Detailed Office Action
Notice of Pre-AIA or AIA Status
1. The present application, filed on or after March 16, 2013, is being examined under the first inventor to file provisions of the AIA .
Objection to the Specification
2. Objection is made to the specification, because before the description of the figures, a “Brief Description of the Drawings” heading is required.
Claim Rejections - 35 USC § 112
3. The following is a quotation of 35 U.S.C. 112(b):
(b) CONCLUSION.—The specification shall conclude with one or more claims particularly pointing out and distinctly claiming the subject matter which the inventor or a joint inventor regards as the invention.
The following is a quotation of 35 U.S.C. 112 (pre-AIA ), second paragraph:
The specification shall conclude with one or more claims particularly pointing out and distinctly claiming the subject matter which the applicant regards as his invention.
4. Claims 1-10 are rejected under 35 U.S.C. 112(b) or 35 U.S.C. 112 (pre-AIA ), second paragraph, as being indefinite for failing to particularly point out and distinctly claim the subject matter which the inventor or a joint inventor (or for applications subject to pre-AIA 35 U.S.C. 112, the applicant), regards as the invention.
Firstly, with respect to claim 1, applicants have improperly specified “PLC” (two occurrences), as opposed to “PCL”.

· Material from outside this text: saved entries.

-- pv_equiv track=rewrite | github.com/YJL33/LeetCode | current_session/362.py | findT2
-- ===== SOURCE A (Python) =====
-- def findT2(t1, ts):
--     l, r = 0, len(ts)-1
--     while l < r:
--         m = l + (r-l)//2
--         if ts[m] >= t1-300:
--             r = m
--         else:
--             l = m+1
--     return l
-- ===== SOURCE B (Python) =====
-- def findT2(t1, ts):
--     key = t1 - 300
--     def go(l, n):
--         if n <= 0:
--             return l
--         half = n // 2
--         if ts[l + half] >= key:
--             return go(l, half)
--         return go(l + half + 1, n - half - 1)
--     return go(0, len(ts) - 1)
-- ===== Notes on version B (the rewrite author's own statement) =====
-- stated objective: alternative
-- what changed: A's two-pointer while loop over mutable (l, r) is replaced by a recursive length-based binary search whose state is (left index, remaining count); the right pointer disappears and the recursion shrinks the count (half / n-half-1) instead of moving r.
import Mathlib
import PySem

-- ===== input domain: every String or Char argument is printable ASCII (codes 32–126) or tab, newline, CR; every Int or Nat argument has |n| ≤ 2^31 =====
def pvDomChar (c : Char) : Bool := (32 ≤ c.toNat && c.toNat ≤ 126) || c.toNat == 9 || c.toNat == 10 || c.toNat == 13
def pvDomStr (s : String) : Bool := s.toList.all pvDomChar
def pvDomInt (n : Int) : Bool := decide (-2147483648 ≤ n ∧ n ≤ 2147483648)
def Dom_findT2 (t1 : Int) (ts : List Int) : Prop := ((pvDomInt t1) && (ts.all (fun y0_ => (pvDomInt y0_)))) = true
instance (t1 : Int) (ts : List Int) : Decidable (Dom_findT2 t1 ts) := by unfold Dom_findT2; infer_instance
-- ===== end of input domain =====

-- B replaces A's two-pointer (l, r) loop by a recursive length-based binary search over
-- (left index, remaining count); alternative decomposition, same cost.
-- ===== PORT A =====
-- A's while-loop, transliterated as recursion on the loop state (l, r); ts[m] is always
-- in range when the loop body runs (0 ≤ l ≤ m < r ≤ len-1), so pyGetD's default is never used.
def findT2Loop (t1 : Int) (ts : List Int) (l r : Int) : Int :=
  if _h : l < r then
    let m := l + PySem.Int.floordiv (r - l) 2
    if PySem.List.pyGetD ts m 0 ≥ t1 - 300 then
      findT2Loop t1 ts l m
    else
      findT2Loop t1 ts (m + 1) r
  else l
termination_by (r - l).toNat
decreasing_by
  · rw [PySem.Int.floordiv_eq_ediv_of_pos (by norm_num : (0:Int) < 2)]
    omega
  · rw [PySem.Int.floordiv_eq_ediv_of_pos (by norm_num : (0:Int) < 2)]
    omega

def findT2 (t1 : Int) (ts : List Int) : Int :=
  findT2Loop t1 ts 0 (ts.length - 1)

-- ===== PORT B =====
-- B's recursive helper go(l, n): n is the remaining count, a Nat here (go is only ever
-- called with n ≥ 0; Python's n <= 0 base case becomes n = 0).
def findT2Go (t1 : Int) (ts : List Int) (l : Int) (n : Nat) : Int :=
  match n with
  | 0 => l
  | Nat.succ k =>
    let half := (k + 1) / 2
    if PySem.List.pyGetD ts (l + (half : Int)) 0 ≥ t1 - 300 then
      findT2Go t1 ts l half
    else
      findT2Go t1 ts (l + (half : Int) + 1) (k + 1 - half - 1)
termination_by n
decreasing_by
  · omega
  · omega

def findT2_alt (t1 : Int) (ts : List Int) : Int :=
  findT2Go t1 ts 0 (ts.length - 1)

-- ===== PRECONDITION & SPEC =====
def Spec_findT2 (t1 : Int) (ts : List Int) (out : Int) : Prop := out = findT2_alt t1 ts
instance (t1 : Int) (ts : List Int) (out : Int) : Decidable (Spec_findT2 t1 ts out) := by unfold Spec_findT2; infer_instance

-- ===== CLAIM (what is proved, stated in full; the proofs are below) =====
def Claim_equal_findT2 : Prop := ∀ (t1 : Int) (ts : List Int), Dom_findT2 t1 ts → Spec_findT2 t1 ts (findT2 t1 ts)

-- ===== LEMMAS AND PROOFS =====
theorem findT2Loop_eq_go (t1 : Int) (ts : List Int) (l r : Int) :
    findT2Loop t1 ts l r = findT2Go t1 ts l (r - l).toNat := by
  by_cases h : l < r
  · rw [findT2Loop, dif_pos h]
    obtain ⟨k, hk⟩ : ∃ k, (r - l).toNat = k + 1 := ⟨(r - l).toNat - 1, by omega⟩
    rw [hk, findT2Go]
    have hfd : PySem.Int.floordiv (r - l) 2 = (((k + 1) / 2 : Nat) : Int) := by
      rw [PySem.Int.floordiv_eq_ediv_of_pos (by norm_num : (0:Int) < 2)]
      omega
    dsimp only
    rw [hfd]
    split_ifs with h2
    · rw [findT2Loop_eq_go]
      congr 1
      omega
    · rw [findT2Loop_eq_go]
      congr 1
      omega
  · rw [findT2Loop, dif_neg h]
    have : (r - l).toNat = 0 := by omega
    rw [this, findT2Go]
termination_by (r - l).toNat
decreasing_by
  all_goals omega

-- ===== VERDICT (by name: the statement is the Claim_ definition above) =====
theorem findT2_spec : Claim_equal_findT2 := by
  intro t1 ts _
  unfold Spec_findT2 findT2 findT2_alt
  rw [findT2Loop_eq_go]
  congr 1
  omega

Secondly, with respect to claim 3, the language, “the polymer chains” and “the unrolling of the polymer matrices”, lacks antecedent basis. Furthermore, it is unclear what criteria must be satisfied in order for the cylindrical shape to be considered “stable”. Lastly, it is unclear how to interpret claim 3 when step (c) of claim 1 pertains to the “loading” embodiment.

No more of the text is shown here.